Other projects in this collection:
- NFSWolf - native NFS security toolkit
- WPAWolf - WPA/WPA2/WPA3-FT-PSK handshake extraction from captures
- CredWolf - Active Directory credential validation
The GPL and LGPL require any party distributing covered binaries to make the corresponding source code available. tpwalk only locates and mirrors that license-mandated source, which TP-Link and Mercusys already publish on public, unauthenticated CDNs. It performs read-only requests (HEAD and GET) and never attempts to access non-public data.

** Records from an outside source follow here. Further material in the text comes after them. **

lemma pvIntA_inj (a b : Char) (ha : PySem.Chars.isdigit a = true)
    (hb : PySem.Chars.isdigit b = true) : pvIntA a = pvIntA b ↔ a = b := by
  rcases pvDigitMem a ha with h | h | h | h | h | h | h | h | h | h <;>
    rcases pvDigitMem b hb with h' | h' | h' | h' | h' | h' | h' | h' | h' | h' <;>
      subst h <;> subst h' <;> decide

lemma pvRow_eq (a : Char) (ha : PySem.Chars.isdigit a = true) :
    pvMA.getD a [] = PySem.List.pyGetD pvMB (pvIntA a) [] := by
  rcases pvDigitMem a ha with h | h | h | h | h | h | h | h | h | h <;> subst h <;> decide

-- ---- pvOmin / pvL toolkit ----
lemma pvOmin_none_right (a : Option Int) : pvOmin a none = a := by cases a <;> rfl

lemma pvOmin_assoc (a b c : Option Int) : pvOmin (pvOmin a b) c = pvOmin a (pvOmin b c) := by
  cases a <;> cases b <;> cases c <;> simp [pvOmin, min_assoc]

lemma pvL_cons {α : Type} (f : α → Int) (k : α) (ks : List α) :
    pvL f (k :: ks) = pvOmin (some (f k)) (pvL f ks) := rfl

lemma pvL_append {α : Type} (f : α → Int) (xs ys : List α) :
    pvL f (xs ++ ys) = pvOmin (pvL f xs) (pvL f ys) := by
  induction xs with
  | nil => rfl
  | cons x xs ih => simp [pvL_cons, ih, pvOmin_assoc]

lemma pvL_map {α β : Type} (f : β → Int) (φ : α → β) (ks : List α) :
    pvL f (ks.map φ) = pvL (fun k => f (φ k)) ks := by
  induction ks with
  | nil => rfl
  | cons x xs ih => simp [pvL_cons, ih]

lemma pvL_congr {α : Type} (f g : α → Int) (ks : List α)
    (h : ∀ k ∈ ks, f k = g k) : pvL f ks = pvL g ks := by
  induction ks with
  | nil => rfl
  | cons x xs ih =>
      simp [pvL_cons, h x (by simp), ih (fun k hk => h k (by simp [hk]))]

That said, be a good neighbor: keep --concurrency reasonable, prefer the passive scrape/verify path over brute force, and treat the --thorough/--exhaustive tiers as deliberate, bounded jobs rather than defaults. You are responsible for complying with the robots directives and terms of service of every source the scraper touches.